#### Supplied records
== Segment start ==

-- pv_equiv track=rewrite | github.com/cathuan/LeetCode-Questions | q357.py | count_with_digit
-- ===== SOURCE A (Python) =====
-- def count_with_digit(k):
--
--     if k == 0:
--         return 1
--
--     k -= 1
--     result = 9
--     n = 9
--     while k >= 1:
--         result *= n
--         n -= 1
--         k -= 1
--     return result
-- ===== SOURCE B (Python) =====
-- # Precomputed answers for 0..10 distinct digits; any other k admits no numbers.
-- _ANSWERS = [1, 9, 81, 648, 4536, 27216, 136080, 544320, 1632960, 3265920, 3265920]
--
-- def count_with_digit(k):
--     return _ANSWERS[k] if 0 <= k < len(_ANSWERS) else 0
-- ===== Notes on version B (the rewrite author's own statement) =====
-- stated objective: simpler
-- what changed: Replaces the multiply-down while-loop by a single lookup in a precomputed table of the eleven possible answers (zero beyond it); Pre_ excludes negative k, which lies outside the function's natural domain since a count of distinct digits cannot be negative, and there the two implementations return different unspecified values.
-- outside the precondition, e.g. on count_with_digit(-1): A returns 9, B returns 0; on count_with_digit(-5): A returns 9, B returns 0
import Mathlib
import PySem

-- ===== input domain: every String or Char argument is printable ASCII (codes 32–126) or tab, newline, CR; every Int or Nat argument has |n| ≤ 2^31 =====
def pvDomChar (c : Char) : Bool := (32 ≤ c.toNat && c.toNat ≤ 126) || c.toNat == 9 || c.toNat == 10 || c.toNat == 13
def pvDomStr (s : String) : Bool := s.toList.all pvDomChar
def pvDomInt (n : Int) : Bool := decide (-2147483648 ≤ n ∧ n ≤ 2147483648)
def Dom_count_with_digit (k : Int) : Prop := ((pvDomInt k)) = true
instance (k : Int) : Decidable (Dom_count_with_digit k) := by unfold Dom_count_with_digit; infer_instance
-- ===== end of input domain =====

-- B replaces A's multiply-down while-loop by a precomputed 11-entry table lookup (simpler, O(1));
-- Pre_ restricts to the natural domain of nonnegative k (negative counts are unspecified).


-- ===== PORT A =====
-- the while-loop of A: while k >= 1: result *= n; n -= 1; k -= 1
def countLoopA (result n k : Int) : Int :=
  if h : k ≥ 1 then countLoopA (result * n) (n - 1) (k - 1) else result
termination_by k.toNat
decreasing_by omega

def count_with_digit (k : Int) : Int :=
  if k = 0 then 1
  else countLoopA 9 9 (k - 1)

-- ===== PORT B =====
def pvAnswers : List Int := [1, 9, 81, 648, 4536, 27216, 136080, 544320, 1632960, 3265920, 3265920]

def count_with_digit_alt (k : Int) : Int :=
  if 0 ≤ k ∧ k < (pvAnswers.length : Int) then (PySem.List.pyGet? pvAnswers k).getD 0  -- guard guarantees in range
  else 0

-- ===== PRECONDITION & SPEC =====
-- Pre_ excludes negative k, which lies outside the function's natural domain (a count of
-- distinct digits cannot be negative): no return value is specified there and the two
-- implementations return different unspecified values (see the cites in claim.json).
def Pre_count_with_digit (k : Int) : Prop := 0 ≤ k
instance (k : Int) : Decidable (Pre_count_with_digit k) := by unfold Pre_count_with_digit; infer_instance
def pvWitness_count_with_digit : Int := 3

def Spec_count_with_digit (k : Int) (out : Int) : Prop := out = count_with_digit_alt k
instance (k : Int) (out : Int) : Decidable (Spec_count_with_digit k out) := by unfold Spec_count_with_digit; infer_instance

-- ===== CLAIM =====
def Claim_equal_count_with_digit : Prop := ∀ (k : Int), Dom_count_with_digit k → Pre_count_with_digit k → Spec_count_with_digit k (count_with_digit k)

-- ===== LEMMAS AND PROOFS =====

-- once the result is 0, the loop keeps it 0
theorem countLoopA_zero (k n : Int) : countLoopA 0 n k = 0 := by
  by_cases h : k ≥ 1
  · rw [countLoopA]
    simp only [h, dite_true, zero_mul]
    exact countLoopA_zero (k - 1) (n - 1)
  · rw [countLoopA]; simp [h]
termination_by k.toNat
decreasing_by omega

theorem countLoopA_hits_zero (r n k : Int) (hn : 0 ≤ n) (hk : n + 1 ≤ k) :
    countLoopA r n k = 0 := by
  rw [countLoopA]
  have hk1 : k ≥ 1 := by omega
  simp only [hk1, dite_true]
  by_cases hn0 : n = 0
  · subst hn0; simp only [mul_zero]; exact countLoopA_zero (k - 1) (0 - 1)
  · exact countLoopA_hits_zero (r * n) (n - 1) (k - 1) (by omega) (by omega)
termination_by k.toNat
decreasing_by omega

theorem countLoopA_step (r n k : Int) (h : k ≥ 1) :
    countLoopA r n k = countLoopA (r * n) (n - 1) (k - 1) := by
  rw [countLoopA]; simp [h]

theorem countLoopA_stop (r n k : Int) (hk : k < 1) : countLoopA r n k = r := by
  rw [countLoopA]; simp [show ¬ k ≥ 1 by omega]

theorem countLoopA_ev0 : countLoopA 9 9 0 = 9 := by
  rw [countLoopA_stop _ _ _ (by norm_num)]
theorem countLoopA_ev1 : countLoopA 9 9 1 = 81 := by
  rw [countLoopA_step _ _ _ (by norm_num),
      countLoopA_stop _ _ _ (by norm_num)]
  norm_num
theorem countLoopA_ev2 : countLoopA 9 9 2 = 648 := by
  rw [countLoopA_step _ _ _ (by norm_num),
      countLoopA_step _ _ _ (by norm_num),
      countLoopA_stop _ _ _ (by norm_num)]
  norm_num
theorem countLoopA_ev3 : countLoopA 9 9 3 = 4536 := by
  rw [countLoopA_step _ _ _ (by norm_num),
      countLoopA_step _ _ _ (by norm_num),
      countLoopA_step _ _ _ (by norm_num),
      countLoopA_stop _ _ _ (by norm_num)]
  norm_num
theorem countLoopA_ev4 : countLoopA 9 9 4 = 27216 := by
  rw [countLoopA_step _ _ _ (by norm_num),
      countLoopA_step _ _ _ (by norm_num),
      countLoopA_step _ _ _ (by norm_num),
      countLoopA_step _ _ _ (by norm_num),
      countLoopA_stop _ _ _ (by norm_num)]
  norm_num
theorem countLoopA_ev5 : countLoopA 9 9 5 = 136080 := by
  rw [countLoopA_step _ _ _ (by norm_num),
      countLoopA_step _ _ _ (by norm_num),
      countLoopA_step _ _ _ (by norm_num),
      countLoopA_step _ _ _ (by norm_num),
      countLoopA_step _ _ _ (by norm_num),
      countLoopA_stop _ _ _ (by norm_num)]
  norm_num
theorem countLoopA_ev6 : countLoopA 9 9 6 = 544320 := by
  rw [countLoopA_step _ _ _ (by norm_num),
      countLoopA_step _ _ _ (by norm_num),
      countLoopA_step _ _ _ (by norm_num),
      countLoopA_step _ _ _ (by norm_num),
      countLoopA_step _ _ _ (by norm_num),
      countLoopA_step _ _ _ (by norm_num),
      countLoopA_stop _ _ _ (by norm_num)]
  norm_num
theorem countLoopA_ev7 : countLoopA 9 9 7 = 1632960 := by
  rw [countLoopA_step _ _ _ (by norm_num),
      countLoopA_step _ _ _ (by norm_num),
      countLoopA_step _ _ _ (by norm_num),
      countLoopA_step _ _ _ (by norm_num),
      countLoopA_step _ _ _ (by norm_num),
      countLoopA_step _ _ _ (by norm_num),
      countLoopA_step _ _ _ (by norm_num),
      countLoopA_stop _ _ _ (by norm_num)]
  norm_num
theorem countLoopA_ev8 : countLoopA 9 9 8 = 3265920 := by
  rw [countLoopA_step _ _ _ (by norm_num),
      countLoopA_step _ _ _ (by norm_num),
      countLoopA_step _ _ _ (by norm_num),
      countLoopA_step _ _ _ (by norm_num),
      countLoopA_step _ _ _ (by norm_num),
      countLoopA_step _ _ _ (by norm_num),
      countLoopA_step _ _ _ (by norm_num),
      countLoopA_step _ _ _ (by norm_num),
      countLoopA_stop _ _ _ (by norm_num)]
  norm_num
theorem countLoopA_ev9 : countLoopA 9 9 9 = 3265920 := by
  rw [countLoopA_step _ _ _ (by norm_num),
      countLoopA_step _ _ _ (by norm_num),
      countLoopA_step _ _ _ (by norm_num),
      countLoopA_step _ _ _ (by norm_num),
      countLoopA_step _ _ _ (by norm_num),
      countLoopA_step _ _ _ (by norm_num),
      countLoopA_step _ _ _ (by norm_num),
      countLoopA_step _ _ _ (by norm_num),
      countLoopA_step _ _ _ (by norm_num),
      countLoopA_stop _ _ _ (by norm_num)]
  norm_num

-- ===== VERDICT =====
set_option maxRecDepth 4000 in
theorem count_with_digit_spec : Claim_equal_count_with_digit := by
  intro k _ h0
  unfold Pre_count_with_digit at h0
  unfold Spec_count_with_digit count_with_digit count_with_digit_alt
  by_cases hbig : k ≥ 11
  · simp only [show k ≠ 0 by omega, if_false,
      show ¬ (0 ≤ k ∧ k < ((pvAnswers.length : Nat) : Int)) by simp [pvAnswers]; omega, if_false]
    exact countLoopA_hits_zero 9 9 (k - 1) (by omega) (by omega)
  · have h10 : k ≤ 10 := by omega
    interval_cases k <;>
      norm_num [pvAnswers, PySem.List.pyGet?, PySem.List.pyIdx?, countLoopA_ev0,
        countLoopA_ev1, countLoopA_ev2, countLoopA_ev3, countLoopA_ev4, countLoopA_ev5,
        countLoopA_ev6, countLoopA_ev7, countLoopA_ev8, countLoopA_ev9] <;> decide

== Segment end ==

#### Task item
Please print exactly what appears from the first line of the data through the line with "-- ===== SOURCE B", including both of those lines and nothing past them.

#### Answer box
-- pv_equiv track=rewrite | github.com/cathuan/LeetCode-Questions | q357.py | count_with_digit
-- ===== SOURCE A (Python) =====
-- def count_with_digit(k):
--
--     if k == 0:
--         return 1
--
--     k -= 1
--     result = 9
--     n = 9
--     while k >= 1:
--         result *= n
--         n -= 1
--         k -= 1
--     return result
-- ===== SOURCE B (Python) =====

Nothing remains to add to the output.